- **Data supplied**:

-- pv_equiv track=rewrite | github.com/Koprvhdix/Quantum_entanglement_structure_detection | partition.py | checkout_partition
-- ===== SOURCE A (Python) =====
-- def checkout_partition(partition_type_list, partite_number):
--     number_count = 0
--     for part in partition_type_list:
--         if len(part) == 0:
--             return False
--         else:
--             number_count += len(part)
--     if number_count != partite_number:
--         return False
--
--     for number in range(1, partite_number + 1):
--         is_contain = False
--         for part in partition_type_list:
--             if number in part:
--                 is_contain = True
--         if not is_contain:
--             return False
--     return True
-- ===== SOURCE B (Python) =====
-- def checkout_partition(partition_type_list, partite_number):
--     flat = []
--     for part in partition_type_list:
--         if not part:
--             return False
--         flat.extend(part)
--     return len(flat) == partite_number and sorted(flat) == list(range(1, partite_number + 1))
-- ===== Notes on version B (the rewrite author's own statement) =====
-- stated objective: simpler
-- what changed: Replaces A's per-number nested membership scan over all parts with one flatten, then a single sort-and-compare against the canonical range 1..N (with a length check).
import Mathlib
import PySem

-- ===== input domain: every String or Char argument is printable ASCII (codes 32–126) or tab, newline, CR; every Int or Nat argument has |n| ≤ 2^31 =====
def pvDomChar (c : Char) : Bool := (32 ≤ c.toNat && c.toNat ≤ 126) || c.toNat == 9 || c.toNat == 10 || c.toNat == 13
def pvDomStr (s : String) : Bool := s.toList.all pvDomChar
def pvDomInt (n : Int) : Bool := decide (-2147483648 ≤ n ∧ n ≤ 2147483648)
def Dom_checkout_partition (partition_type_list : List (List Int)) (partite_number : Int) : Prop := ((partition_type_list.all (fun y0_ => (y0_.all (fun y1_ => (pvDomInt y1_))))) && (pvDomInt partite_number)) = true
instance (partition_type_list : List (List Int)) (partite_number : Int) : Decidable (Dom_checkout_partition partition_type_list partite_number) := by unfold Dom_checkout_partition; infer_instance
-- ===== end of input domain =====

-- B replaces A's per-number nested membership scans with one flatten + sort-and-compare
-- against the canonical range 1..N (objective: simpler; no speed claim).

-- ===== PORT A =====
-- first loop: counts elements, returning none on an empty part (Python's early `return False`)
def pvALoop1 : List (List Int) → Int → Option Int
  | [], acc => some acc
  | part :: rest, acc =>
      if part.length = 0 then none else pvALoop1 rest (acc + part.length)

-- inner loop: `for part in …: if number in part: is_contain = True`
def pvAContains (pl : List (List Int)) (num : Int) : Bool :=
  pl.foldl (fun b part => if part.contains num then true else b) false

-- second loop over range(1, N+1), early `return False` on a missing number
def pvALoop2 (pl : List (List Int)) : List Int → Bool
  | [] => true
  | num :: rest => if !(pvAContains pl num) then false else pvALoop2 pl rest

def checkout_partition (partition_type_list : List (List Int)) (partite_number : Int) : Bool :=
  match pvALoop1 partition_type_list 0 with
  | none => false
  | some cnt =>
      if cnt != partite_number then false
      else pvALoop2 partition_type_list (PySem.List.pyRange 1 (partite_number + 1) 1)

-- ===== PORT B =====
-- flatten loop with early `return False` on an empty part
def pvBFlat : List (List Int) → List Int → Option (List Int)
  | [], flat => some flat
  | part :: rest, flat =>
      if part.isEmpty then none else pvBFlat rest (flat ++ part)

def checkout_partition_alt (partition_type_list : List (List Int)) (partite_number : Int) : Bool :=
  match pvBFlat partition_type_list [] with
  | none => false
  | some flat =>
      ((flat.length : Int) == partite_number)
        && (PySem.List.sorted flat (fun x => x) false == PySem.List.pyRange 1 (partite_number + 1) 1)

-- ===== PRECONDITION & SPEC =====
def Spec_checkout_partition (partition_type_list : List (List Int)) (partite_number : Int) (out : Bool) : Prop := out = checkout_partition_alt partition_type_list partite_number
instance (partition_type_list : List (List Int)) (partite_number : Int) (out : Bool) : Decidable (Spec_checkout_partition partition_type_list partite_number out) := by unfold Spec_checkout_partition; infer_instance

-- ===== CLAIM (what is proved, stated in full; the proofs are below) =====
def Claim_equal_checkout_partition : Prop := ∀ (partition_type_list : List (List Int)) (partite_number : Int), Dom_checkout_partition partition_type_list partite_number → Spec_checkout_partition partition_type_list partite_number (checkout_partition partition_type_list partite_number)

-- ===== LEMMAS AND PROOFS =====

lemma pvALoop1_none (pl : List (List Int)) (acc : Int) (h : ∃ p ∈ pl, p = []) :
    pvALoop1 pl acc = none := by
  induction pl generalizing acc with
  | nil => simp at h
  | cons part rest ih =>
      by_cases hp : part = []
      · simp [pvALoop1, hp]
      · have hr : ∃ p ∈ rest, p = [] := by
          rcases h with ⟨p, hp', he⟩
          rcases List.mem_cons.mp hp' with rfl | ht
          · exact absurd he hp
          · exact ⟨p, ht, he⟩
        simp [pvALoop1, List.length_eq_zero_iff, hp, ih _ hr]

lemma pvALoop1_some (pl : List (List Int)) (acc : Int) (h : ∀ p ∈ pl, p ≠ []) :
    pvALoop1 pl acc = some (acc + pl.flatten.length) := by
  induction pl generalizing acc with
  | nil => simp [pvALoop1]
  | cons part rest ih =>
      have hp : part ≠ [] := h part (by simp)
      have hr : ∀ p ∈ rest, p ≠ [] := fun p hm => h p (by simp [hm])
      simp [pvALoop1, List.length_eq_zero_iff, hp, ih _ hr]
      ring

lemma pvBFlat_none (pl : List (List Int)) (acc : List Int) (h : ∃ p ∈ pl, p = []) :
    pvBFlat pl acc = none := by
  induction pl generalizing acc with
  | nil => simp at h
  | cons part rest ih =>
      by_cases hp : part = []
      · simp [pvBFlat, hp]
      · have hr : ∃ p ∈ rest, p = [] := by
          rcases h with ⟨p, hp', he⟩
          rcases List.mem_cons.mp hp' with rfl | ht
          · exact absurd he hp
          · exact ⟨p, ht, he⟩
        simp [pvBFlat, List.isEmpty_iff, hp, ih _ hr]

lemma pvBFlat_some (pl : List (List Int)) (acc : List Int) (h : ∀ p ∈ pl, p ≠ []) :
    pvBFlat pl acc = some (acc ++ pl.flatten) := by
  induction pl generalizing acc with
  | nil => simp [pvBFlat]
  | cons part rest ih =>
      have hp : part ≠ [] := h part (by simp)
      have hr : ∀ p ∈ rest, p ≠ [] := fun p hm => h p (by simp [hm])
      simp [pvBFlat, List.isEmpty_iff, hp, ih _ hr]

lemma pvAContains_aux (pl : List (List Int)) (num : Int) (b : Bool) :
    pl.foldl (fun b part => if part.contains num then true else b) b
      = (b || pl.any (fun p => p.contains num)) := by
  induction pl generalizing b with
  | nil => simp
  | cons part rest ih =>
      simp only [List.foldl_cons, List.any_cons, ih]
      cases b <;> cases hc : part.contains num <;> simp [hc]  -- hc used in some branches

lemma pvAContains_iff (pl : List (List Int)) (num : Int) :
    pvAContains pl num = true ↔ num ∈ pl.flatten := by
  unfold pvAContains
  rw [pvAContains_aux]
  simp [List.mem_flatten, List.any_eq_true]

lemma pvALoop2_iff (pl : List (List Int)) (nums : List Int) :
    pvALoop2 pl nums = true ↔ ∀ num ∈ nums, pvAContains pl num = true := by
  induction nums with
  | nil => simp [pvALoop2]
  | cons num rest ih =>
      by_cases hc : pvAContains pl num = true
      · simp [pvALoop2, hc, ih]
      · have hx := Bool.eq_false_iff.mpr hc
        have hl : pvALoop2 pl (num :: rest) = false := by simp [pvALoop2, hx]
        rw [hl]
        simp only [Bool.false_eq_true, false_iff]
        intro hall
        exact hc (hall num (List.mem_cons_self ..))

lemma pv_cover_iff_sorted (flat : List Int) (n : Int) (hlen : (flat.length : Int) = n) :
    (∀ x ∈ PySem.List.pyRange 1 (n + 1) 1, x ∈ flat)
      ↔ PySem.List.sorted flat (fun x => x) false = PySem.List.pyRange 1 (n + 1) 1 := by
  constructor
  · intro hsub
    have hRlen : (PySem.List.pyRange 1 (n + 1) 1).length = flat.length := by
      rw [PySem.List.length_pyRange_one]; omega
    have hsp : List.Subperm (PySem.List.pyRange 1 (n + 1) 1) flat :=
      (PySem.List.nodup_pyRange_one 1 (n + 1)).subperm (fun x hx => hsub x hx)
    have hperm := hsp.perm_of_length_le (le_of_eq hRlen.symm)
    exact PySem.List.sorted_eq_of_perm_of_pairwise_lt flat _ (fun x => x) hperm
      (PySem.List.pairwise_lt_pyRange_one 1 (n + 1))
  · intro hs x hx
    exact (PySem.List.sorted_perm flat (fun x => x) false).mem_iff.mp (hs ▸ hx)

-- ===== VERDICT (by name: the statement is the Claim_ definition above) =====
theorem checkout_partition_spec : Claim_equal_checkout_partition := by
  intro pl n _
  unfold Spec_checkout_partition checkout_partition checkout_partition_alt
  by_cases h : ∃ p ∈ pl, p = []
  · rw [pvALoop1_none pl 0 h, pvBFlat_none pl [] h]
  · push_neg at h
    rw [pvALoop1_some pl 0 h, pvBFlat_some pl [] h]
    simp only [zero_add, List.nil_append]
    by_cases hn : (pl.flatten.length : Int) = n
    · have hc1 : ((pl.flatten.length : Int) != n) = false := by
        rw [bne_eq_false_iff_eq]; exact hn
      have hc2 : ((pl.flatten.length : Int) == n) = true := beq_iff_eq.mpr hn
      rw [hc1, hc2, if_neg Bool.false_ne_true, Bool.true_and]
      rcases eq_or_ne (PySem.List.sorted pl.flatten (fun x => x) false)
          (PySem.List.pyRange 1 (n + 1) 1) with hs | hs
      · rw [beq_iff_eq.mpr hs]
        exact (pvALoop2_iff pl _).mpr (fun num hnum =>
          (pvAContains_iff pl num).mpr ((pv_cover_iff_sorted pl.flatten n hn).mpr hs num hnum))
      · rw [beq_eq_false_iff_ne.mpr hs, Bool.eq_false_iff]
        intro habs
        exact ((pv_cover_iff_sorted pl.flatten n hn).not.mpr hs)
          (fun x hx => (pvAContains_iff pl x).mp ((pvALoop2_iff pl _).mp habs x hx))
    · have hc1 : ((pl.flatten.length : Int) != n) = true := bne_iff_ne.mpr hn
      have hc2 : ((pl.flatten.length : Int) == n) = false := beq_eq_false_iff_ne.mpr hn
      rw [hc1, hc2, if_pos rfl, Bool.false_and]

- **What you need to do**: From the entries above, return each line with the word "nested" in it.

- **Completed exercise**:
-- what changed: Replaces A's per-number nested membership scan over all parts with one flatten, then a single sort-and-compare against the canonical range 1..N (with a length check).
-- B replaces A's per-number nested membership scans with one flatten + sort-and-compare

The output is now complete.